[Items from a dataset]
-- pv_equiv track=rewrite | github.com/junh0328/prepare_algorithm | BOJ/BOJ_2920.py | solution
-- ===== SOURCE A (Python) =====
-- def solution(arr):
--     result = list()
--     answer = ''
--
--     for i in range(len(arr)):
--         if(arr[i] == 'c'):
--             result.append(1)
--         elif(arr[i] == 'd'):
--             result.append(2)
--         elif(arr[i] == 'e'):
--             result.append(3)
--         elif(arr[i] == 'f'):
--             result.append(4)
--         elif(arr[i] == 'g'):
--             result.append(5)
--         elif(arr[i] == 'a'):
--             result.append(6)
--         elif(arr[i] == 'b'):
--             result.append(7)
--         elif(arr[i] == 'C'):
--             result.append(8)
--         else:
--             return None
--
--     if result == sorted(result):
--         answer = 'ascending'
--     elif result == sorted(result, reverse=True):
--         answer = 'descending'
--     else:
--         answer = 'mixed'
--
--     return answer
-- ===== SOURCE B (Python) =====
-- def solution(arr):
--     notes = {'c': 1, 'd': 2, 'e': 3, 'f': 4, 'g': 5, 'a': 6, 'b': 7, 'C': 8}
--     inc = True
--     dec = True
--     prev = None
--     for ch in arr:
--         if ch not in notes:
--             return None
--         v = notes[ch]
--         if prev is not None:
--             if v < prev:
--                 inc = False
--             if v > prev:
--                 dec = False
--         prev = v
--     if inc:
--         return 'ascending'
--     if dec:
--         return 'descending'
--     return 'mixed'
-- ===== Notes on version B (the rewrite author's own statement) =====
-- stated objective: faster
-- what changed: Replaced the build-list-then-compare-with-two-sorted-copies classification by a single pass over the string that keeps non-decreasing/non-increasing flags and the previous note value, so no list is built and no sort is performed.
import Mathlib
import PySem

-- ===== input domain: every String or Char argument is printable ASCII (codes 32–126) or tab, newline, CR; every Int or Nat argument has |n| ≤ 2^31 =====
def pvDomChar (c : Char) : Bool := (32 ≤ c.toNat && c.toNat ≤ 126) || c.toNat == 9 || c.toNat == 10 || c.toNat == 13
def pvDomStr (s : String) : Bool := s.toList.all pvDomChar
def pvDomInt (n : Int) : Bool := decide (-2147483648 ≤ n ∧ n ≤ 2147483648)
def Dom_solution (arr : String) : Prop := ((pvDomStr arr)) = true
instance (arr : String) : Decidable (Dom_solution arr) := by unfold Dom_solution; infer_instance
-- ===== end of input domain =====

-- B replaces "map to a list, compare with sorted and reverse-sorted copies" by one pass
-- tracking non-decreasing/non-increasing flags (asymptotically faster, no list, no sort).

-- ===== PORT A =====
-- A's per-character if/elif chain
def noteValA (c : Char) : Option Int :=
  if c = 'c' then some 1
  else if c = 'd' then some 2
  else if c = 'e' then some 3
  else if c = 'f' then some 4
  else if c = 'g' then some 5
  else if c = 'a' then some 6
  else if c = 'b' then some 7
  else if c = 'C' then some 8
  else none

-- A's for-loop: append to result, early-return None on an unknown character
def buildA : List Char → List Int → Option (List Int)
  | [], acc => some acc
  | c :: cs, acc =>
    match noteValA c with
    | none => none
    | some v => buildA cs (acc ++ [v])

def solution (arr : String) : Option String :=
  match buildA arr.toList [] with
  | none => none
  | some result =>
    if result = PySem.List.sorted result (fun x => x) false then some "ascending"
    else if result = PySem.List.sorted result (fun x => x) true then some "descending"
    else some "mixed"

-- ===== PORT B =====
-- B's dict of notes
def notesB : PySem.Dict Char Int :=
  PySem.Dict.ofList [('c', 1), ('d', 2), ('e', 3), ('f', 4), ('g', 5), ('a', 6), ('b', 7), ('C', 8)]

-- B's single pass: state = (inc flag, dec flag, previous value)
def loopB : List Char → Bool → Bool → Option Int → Option String
  | [], inc, dec, _ =>
    some (if inc then "ascending" else if dec then "descending" else "mixed")
  | c :: cs, inc, dec, prev =>
    match notesB.get? c with
    | none => none
    | some v =>
      match prev with
      | none => loopB cs inc dec (some v)
      | some p =>
        loopB cs (if v < p then false else inc) (if v > p then false else dec) (some v)

def solution_alt (arr : String) : Option String :=
  loopB arr.toList true true none

-- ===== PRECONDITION & SPEC =====
def Spec_solution (arr : String) (out : Option String) : Prop := out = solution_alt arr
instance (arr : String) (out : Option String) : Decidable (Spec_solution arr out) := by unfold Spec_solution; infer_instance

-- ===== CLAIM (what is proved, stated in full; the proofs are below) =====
def Claim_equal_solution : Prop := ∀ (arr : String), Dom_solution arr → Spec_solution arr (solution arr)

-- ===== LEMMAS AND PROOFS =====

-- proof-only helpers
def mapNotes : List Char → Option (List Int)
  | [] => some []
  | c :: cs =>
    match noteValA c with
    | none => none
    | some v => (mapNotes cs).map (v :: ·)

def monoB (r : Int → Int → Prop) [DecidableRel r] : Int → List Int → Bool
  | _, [] => true
  | p, v :: l => decide (r p v) && monoB r v l

theorem notesB_eq_mk : notesB = PySem.Dict.mk
    [('c', 1), ('d', 2), ('e', 3), ('f', 4), ('g', 5), ('a', 6), ('b', 7), ('C', 8)] := by
  decide

theorem notesB_get?_eq (c : Char) : notesB.get? c = noteValA c := by
  by_cases h1 : c = 'c'; · subst h1; decide
  by_cases h2 : c = 'd'; · subst h2; decide
  by_cases h3 : c = 'e'; · subst h3; decide
  by_cases h4 : c = 'f'; · subst h4; decide
  by_cases h5 : c = 'g'; · subst h5; decide
  by_cases h6 : c = 'a'; · subst h6; decide
  by_cases h7 : c = 'b'; · subst h7; decide
  by_cases h8 : c = 'C'; · subst h8; decide
  simp [notesB_eq_mk, PySem.Dict.get?, noteValA,
    h1, h2, h3, h4, h5, h6, h7, h8,
    Ne.symm h1, Ne.symm h2, Ne.symm h3, Ne.symm h4,
    Ne.symm h5, Ne.symm h6, Ne.symm h7, Ne.symm h8]

theorem buildA_eq (cs : List Char) : ∀ acc : List Int,
    buildA cs acc = (mapNotes cs).map (fun l => acc ++ l) := by
  induction cs with
  | nil => intro acc; simp [buildA, mapNotes]
  | cons c cs ih =>
    intro acc
    simp only [buildA, mapNotes]
    cases h : noteValA c with
    | none => rfl
    | some v =>
      simp only
      rw [ih]
      cases mapNotes cs <;> simp

theorem monoB_iff (r : Int → Int → Prop) [DecidableRel r]
    (htr : ∀ a b c, r a b → r b c → r a c) :
    ∀ (l : List Int) (p : Int), monoB r p l = true ↔ (p :: l).Pairwise r := by
  intro l
  induction l with
  | nil => intro p; simp [monoB]
  | cons v l ih =>
    intro p
    simp only [monoB, Bool.and_eq_true, decide_eq_true_eq, ih v]
    constructor
    · rintro ⟨hpv, hvl⟩
      refine List.pairwise_cons.mpr ⟨?_, hvl⟩
      intro x hx
      rcases List.mem_cons.mp hx with rfl | hx
      · exact hpv
      · exact htr p v x hpv (List.rel_of_pairwise_cons hvl hx)
    · intro h
      rcases List.pairwise_cons.mp h with ⟨hall, hvl⟩
      exact ⟨hall v (List.mem_cons_self ..), hvl⟩

-- characterisation of "result == sorted(result)"
theorem eq_sorted_iff (l : List Int) :
    l = PySem.List.sorted l (fun x => x) false ↔ l.Pairwise (· ≤ ·) := by
  constructor
  · intro h
    have := PySem.List.sorted_pairwise (xs := l) (key := fun x => x)
    rw [← h] at this
    exact this
  · intro h
    exact (PySem.List.sorted_eq_self_of_pairwise (xs := l) (key := fun x => x) h).symm

theorem eq_sorted_rev_iff (l : List Int) :
    l = PySem.List.sorted l (fun x => x) true ↔ l.Pairwise (fun a b => b ≤ a) := by
  constructor
  · intro h
    have := PySem.List.sorted_pairwise_rev (xs := l) (key := fun x => x)
    rw [← h] at this
    exact this
  · intro h
    exact (PySem.List.sorted_rev_eq_self_of_pairwise (xs := l) (key := fun x => x) h).symm

-- invariant of B's single pass, relative to the mapped note list
theorem loopB_eq (cs : List Char) : ∀ (inc dec : Bool) (p : Int),
    loopB cs inc dec (some p) =
      (mapNotes cs).map (fun l =>
        if inc && monoB (· ≤ ·) p l then "ascending"
        else if dec && monoB (fun a b => b ≤ a) p l then "descending"
        else "mixed") := by
  induction cs with
  | nil =>
    intro inc dec p
    cases inc <;> cases dec <;> simp [loopB, mapNotes, monoB]
  | cons c cs ih =>
    intro inc dec p
    simp only [loopB, mapNotes, notesB_get?_eq]
    cases h : noteValA c with
    | none => rfl
    | some v =>
      simp only
      rw [ih]
      cases hm : mapNotes cs with
      | none => rfl
      | some l =>
        simp only [Option.map_some]
        congr 1
        have e1 : (if v < p then false else inc) = (inc && decide (p ≤ v)) := by
          by_cases hh : v < p
          · simp [hh, show ¬ p ≤ v by omega]
          · simp [hh, show p ≤ v by omega]
        have e2 : (if v > p then false else dec) = (dec && decide (v ≤ p)) := by
          by_cases hh : v > p
          · simp [hh, show ¬ v ≤ p by omega]
          · simp [hh, show v ≤ p by omega]
        rw [e1, e2]
        simp [monoB, Bool.and_assoc]

theorem solution_eq_alt (arr : String) : solution arr = solution_alt arr := by
  unfold solution solution_alt
  rw [buildA_eq]
  cases arr.toList with
  | nil => simp [mapNotes, loopB, PySem.List.sorted_eq_nil_iff]
  | cons c cs' =>
    simp only [loopB, mapNotes, notesB_get?_eq]
    cases h : noteValA c with
    | none => rfl
    | some v =>
      simp only
      rw [loopB_eq]
      cases hm : mapNotes cs' with
      | none => rfl
      | some l =>
        simp only [Option.map_some, List.nil_append, Bool.true_and]
        have h1 : ((v :: l) = PySem.List.sorted (v :: l) (fun x => x) false) ↔
            monoB (· ≤ ·) v l = true :=
          (eq_sorted_iff (v :: l)).trans
            (monoB_iff (· ≤ ·) (fun a b c hab hbc => le_trans hab hbc) l v).symm
        have h2 : ((v :: l) = PySem.List.sorted (v :: l) (fun x => x) true) ↔
            monoB (fun a b => b ≤ a) v l = true :=
          (eq_sorted_rev_iff (v :: l)).trans
            (monoB_iff (fun a b => b ≤ a) (fun a b c hab hbc => le_trans hbc hab) l v).symm
        by_cases ha : monoB (· ≤ ·) v l = true
        · rw [if_pos (h1.mpr ha)]
          simp [ha]
        · rw [if_neg (fun h => ha (h1.mp h))]
          by_cases hd : monoB (fun a b => b ≤ a) v l = true
          · rw [if_pos (h2.mpr hd)]
            simp [ha, hd]
          · rw [if_neg (fun h => hd (h2.mp h))]
            simp [ha, hd]

-- ===== VERDICT (by name: the statement is the Claim_ definition above) =====
theorem solution_spec : Claim_equal_solution := by
  intro arr _
  unfold Spec_solution
  exact solution_eq_alt arr
-- pv_equiv track=rewrite | github.com/therealaleph/MasterHttpRelayVPN-RUST | mhr-cfw/core/proxy_server.py | _is_likely_download
-- ===== SOURCE A (Python) =====
-- def _is_likely_download(url: str, headers: dict) -> bool:
--     """Heuristic: is this URL likely a large file download?"""
--     # Check file extension
--     path = url.split("?")[0].lower()
--     large_exts = {
--         ".zip", ".tar", ".gz", ".bz2", ".xz", ".7z", ".rar",
--         ".exe", ".msi", ".dmg", ".deb", ".rpm", ".apk",
--         ".iso", ".img",
--         ".mp4", ".mkv", ".avi", ".mov", ".webm",
--         ".mp3", ".flac", ".wav", ".aac",
--         ".pdf", ".doc", ".docx", ".ppt", ".pptx",
--         ".wasm",
--     }
--     for ext in large_exts:
--         if path.endswith(ext):
--             return True
--     return False
-- ===== SOURCE B (Python) =====
-- def _is_likely_download(url: str, headers: dict) -> bool:
--     """Heuristic: is this URL likely a large file download?"""
--     path = url.split("?")[0].lower()
--     large_exts = {
--         ".zip", ".tar", ".gz", ".bz2", ".xz", ".7z", ".rar",
--         ".exe", ".msi", ".dmg", ".deb", ".rpm", ".apk",
--         ".iso", ".img",
--         ".mp4", ".mkv", ".avi", ".mov", ".webm",
--         ".mp3", ".flac", ".wav", ".aac",
--         ".pdf", ".doc", ".docx", ".ppt", ".pptx",
--         ".wasm",
--     }
--     idx = path.rfind(".")
--     return idx != -1 and path[idx:] in large_exts
-- ===== Notes on version B (the rewrite author's own statement) =====
-- stated objective: idiomatic
-- what changed: Replaces the per-extension endswith scan over the whole set with a single rfind of the last dot followed by one set-membership lookup of the final '.ext' segment.
import Mathlib
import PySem

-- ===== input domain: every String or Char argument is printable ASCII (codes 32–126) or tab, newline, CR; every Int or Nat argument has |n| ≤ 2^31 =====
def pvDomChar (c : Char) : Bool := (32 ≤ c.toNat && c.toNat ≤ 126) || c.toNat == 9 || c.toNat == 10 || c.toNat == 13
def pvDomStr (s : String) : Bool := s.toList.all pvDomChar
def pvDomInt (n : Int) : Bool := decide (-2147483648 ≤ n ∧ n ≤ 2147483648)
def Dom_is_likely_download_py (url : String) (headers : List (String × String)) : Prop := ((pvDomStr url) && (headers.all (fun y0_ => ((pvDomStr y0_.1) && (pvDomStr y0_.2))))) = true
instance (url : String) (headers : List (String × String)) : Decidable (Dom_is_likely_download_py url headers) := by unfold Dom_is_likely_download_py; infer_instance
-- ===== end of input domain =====

-- B replaces A's per-extension endswith scan by one rfind of the last dot plus a single
-- set-membership lookup of the final '.ext' segment (more idiomatic; equal return values).

-- ===== PORT A =====
-- the `large_exts` set literal, in source order (shared by both ports, as in both Pythons)
def pvLargeExts : List (List Char) :=
  [".zip".toList, ".tar".toList, ".gz".toList, ".bz2".toList, ".xz".toList, ".7z".toList, ".rar".toList,
   ".exe".toList, ".msi".toList, ".dmg".toList, ".deb".toList, ".rpm".toList, ".apk".toList,
   ".iso".toList, ".img".toList,
   ".mp4".toList, ".mkv".toList, ".avi".toList, ".mov".toList, ".webm".toList,
   ".mp3".toList, ".flac".toList, ".wav".toList, ".aac".toList,
   ".pdf".toList, ".doc".toList, ".docx".toList, ".ppt".toList, ".pptx".toList,
   ".wasm".toList]

-- 'for ext in large_exts: if path.endswith(ext): return True' / 'return False'
def pvExtLoop : List (List Char) → List Char → Bool
  | [], _ => false
  | e :: rest, path => if PySem.Chars.endswith path e then true else pvExtLoop rest path

def is_likely_download_py (url : String) (headers : List (String × String)) : Bool :=
  -- url.split("?")[0].lower(); split with a nonempty separator never returns [], so [0] is headD
  let path := PySem.Chars.lower ((PySem.Chars.splitOn url.toList ['?']).headD [])
  pvExtLoop (PySem.Set.ofList pvLargeExts) path

-- ===== PORT B =====
def is_likely_download_py_alt (url : String) (headers : List (String × String)) : Bool :=
  let path := PySem.Chars.lower ((PySem.Chars.splitOn url.toList ['?']).headD [])
  let idx := PySem.Chars.rfind path ['.']
  if idx = -1 then false
  else (PySem.Set.ofList pvLargeExts).contains (PySem.Chars.slice path (some idx) none)

-- ===== PRECONDITION & SPEC =====
def Spec_is_likely_download_py (url : String) (headers : List (String × String)) (out : Bool) : Prop := out = is_likely_download_py_alt url headers
instance (url : String) (headers : List (String × String)) (out : Bool) : Decidable (Spec_is_likely_download_py url headers out) := by unfold Spec_is_likely_download_py; infer_instance

-- ===== CLAIM (what is proved, stated in full; the proofs are below) =====
def Claim_equal_is_likely_download_py : Prop := ∀ (url : String) (headers : List (String × String)), Dom_is_likely_download_py url headers → Spec_is_likely_download_py url headers (is_likely_download_py url headers)

-- ===== LEMMAS AND PROOFS =====

theorem pvSet_eq : PySem.Set.ofList pvLargeExts = pvLargeExts := by decide

theorem pvExtLoop_eq_any (E : List (List Char)) (p : List Char) :
    pvExtLoop E p = E.any (fun e => PySem.Chars.endswith p e) := by
  induction E with
  | nil => rfl
  | cons e rest ih => cases h : PySem.Chars.endswith p e <;> simp [pvExtLoop, h, ih]

-- every extension is '.' followed by a dot-free tail
theorem pvExtsOK : ∀ e ∈ pvLargeExts, e ≠ [] ∧ e.headD ' ' = '.' ∧ '.' ∉ e.tail := by decide

theorem pvDotPrefix_iff (xs : List Char) : ['.'].isPrefixOf xs = true ↔ xs.head? = some '.' := by
  rw [List.isPrefixOf_iff_prefix]
  cases xs <;> simp [List.cons_prefix_cons, eq_comm]

theorem pvGo_zero (s sub : List Char) :
    PySem.Chars.rfind.go s sub 0 = if sub.isPrefixOf s then 0 else -1 := by
  rw [PySem.Chars.rfind.go.eq_def]

theorem pvGo_succ (s sub : List Char) (j : Nat) :
    PySem.Chars.rfind.go s sub (j + 1)
      = if sub.isPrefixOf (s.drop (j + 1)) then ((j : Int) + 1) else PySem.Chars.rfind.go s sub j := by
  rw [PySem.Chars.rfind.go.eq_def]; push_cast; rfl

theorem pvGo_found (s sub : List Char) (k i : Nat) (hik : i ≤ k)
    (hp : sub.isPrefixOf (s.drop i) = true)
    (hn : ∀ j, i < j → j ≤ k → sub.isPrefixOf (s.drop j) = false) :
    PySem.Chars.rfind.go s sub k = (i : Int) := by
  induction k with
  | zero =>
    interval_cases i
    rw [pvGo_zero, if_pos (by simpa using hp)]
    rfl
  | succ j ih =>
    rw [pvGo_succ]
    by_cases hij : i = j + 1
    · subst hij; rw [if_pos hp]; norm_cast
    · have hij' : i ≤ j := by omega
      rw [hn (j + 1) (by omega) (by omega)]
      simp only [Bool.false_eq_true, if_false]
      exact ih hij' (fun m h1 h2 => hn m h1 (by omega))

theorem pvGo_mem (s sub : List Char) (k : Nat) :
    PySem.Chars.rfind.go s sub k = -1 ∨
      ∃ j, j ≤ k ∧ PySem.Chars.rfind.go s sub k = (j : Int) ∧ sub.isPrefixOf (s.drop j) = true := by
  induction k with
  | zero =>
    rw [pvGo_zero]
    cases h : sub.isPrefixOf s
    · left; simp
    · right; exact ⟨0, le_refl 0, by simp, by simpa using h⟩
  | succ j ih =>
    rw [pvGo_succ]
    cases h : sub.isPrefixOf (s.drop (j + 1))
    · simp only [Bool.false_eq_true, if_false]
      rcases ih with h1 | ⟨m, hm1, hm2, hm3⟩
      · left; exact h1
      · right; exact ⟨m, by omega, hm2, hm3⟩
    · right
      refine ⟨j + 1, le_refl _, by simp, h⟩

-- if p = pre ++ '.'::r with no dot in r, the last dot is at index pre.length
theorem pvRfind_of_suffix (pre r : List Char) (hr : '.' ∉ r) :
    PySem.Chars.rfind (pre ++ '.' :: r) ['.'] = (pre.length : Int) := by
  show PySem.Chars.rfind.go _ _ _ = _
  apply pvGo_found
  · simp only [List.length_append, List.length_cons]; omega
  · rw [List.drop_left]
    simp [List.isPrefixOf]
  · intro j h1 h2
    have hj : j = pre.length + (1 + (j - pre.length - 1)) := by omega
    rw [hj, List.drop_length_add_append]
    rw [Nat.add_comm 1 (j - pre.length - 1), List.drop_succ_cons]
    by_contra hcon
    have hp : ['.'].isPrefixOf (r.drop (j - pre.length - 1)) = true := by
      simpa using hcon
    rw [pvDotPrefix_iff] at hp
    exact hr (List.mem_of_mem_drop (List.mem_of_mem_head? hp))

-- the key fact, for an arbitrary path
theorem pvKey (p : List Char) :
    pvExtLoop (PySem.Set.ofList pvLargeExts) p
      = (if PySem.Chars.rfind p ['.'] = -1 then false
         else (PySem.Set.ofList pvLargeExts).contains
                (PySem.Chars.slice p (some (PySem.Chars.rfind p ['.'])) none)) := by
  rw [pvSet_eq, pvExtLoop_eq_any]
  by_cases hA : ∃ e ∈ pvLargeExts, PySem.Chars.endswith p e = true
  · obtain ⟨e, he, hend⟩ := hA
    obtain ⟨hne, hhd, htl⟩ := pvExtsOK e he
    obtain ⟨pre, hpre⟩ := (PySem.Chars.endswith_iff p e).mp hend
    have hedecomp : e = '.' :: e.tail := by
      cases e with
      | nil => exact absurd rfl hne
      | cons a l => simpa using hhd ▸ rfl
    have hrf : PySem.Chars.rfind p ['.'] = (pre.length : Int) := by
      rw [← hpre, hedecomp]
      exact pvRfind_of_suffix pre e.tail htl
    rw [hrf]
    have hpos : ((pre.length : Int)) ≠ -1 := by omega
    rw [if_neg hpos]
    have hslice : PySem.Chars.slice p (some ((pre.length : Int))) none = e := by
      simp only [PySem.Chars.slice_eq_listSlice, PySem.List.slice_from_natCast]
      rw [← hpre, List.drop_left]
    rw [hslice]
    have hc : PySem.Set.contains pvLargeExts e = true := by
      simpa [PySem.Set.contains] using List.contains_iff_mem.mpr he
    rw [hc]
    simp only [List.any_eq_true]
    exact ⟨e, he, hend⟩
  · push Not at hA
    have hany : pvLargeExts.any (fun e => PySem.Chars.endswith p e) = false := by
      simp only [List.any_eq_false]
      intro e he
      simpa using hA e he
    rw [hany]
    rcases pvGo_mem p ['.'] p.length with h1 | ⟨j, hj1, hj2, _⟩
    · rw [show PySem.Chars.rfind p ['.'] = -1 from h1, if_pos rfl]
    · have hrf : PySem.Chars.rfind p ['.'] = (j : Int) := hj2
      rw [hrf, if_neg (by omega)]
      by_contra hcon
      have hmem : PySem.Chars.slice p (some ((j : Int))) none ∈ pvLargeExts := by
        simp only [PySem.Set.contains] at hcon
        exact List.contains_iff_mem.mp (by simpa using hcon)
      have hslice : PySem.Chars.slice p (some ((j : Int))) none = p.drop j := by
        simp [PySem.Chars.slice_eq_listSlice, PySem.List.slice_from_natCast]
      rw [hslice] at hmem
      have hend : PySem.Chars.endswith p (p.drop j) = true :=
        (PySem.Chars.endswith_iff p (p.drop j)).mpr (List.drop_suffix j p)
      exact absurd hend (by simpa using hA _ hmem)

-- ===== VERDICT (by name: the statement is the Claim_ definition above) =====
theorem is_likely_download_py_spec : Claim_equal_is_likely_download_py := by
  intro url headers _
  unfold Spec_is_likely_download_py is_likely_download_py is_likely_download_py_alt
  exact pvKey _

▸ WHAT THIS TASK INVOLVES:
Among the entries above, copy exactly only the lines starting with the one containing "rw [← hpre, hedecomp]" and going through the one containing "have hslice : PySem.Chars.slice p (some ((pre.length", both ends included.

▸ PROBLEM SOLUTION:
      rw [← hpre, hedecomp]
      exact pvRfind_of_suffix pre e.tail htl
    rw [hrf]
    have hpos : ((pre.length : Int)) ≠ -1 := by omega
    rw [if_neg hpos]
    have hslice : PySem.Chars.slice p (some ((pre.length : Int))) none = e := by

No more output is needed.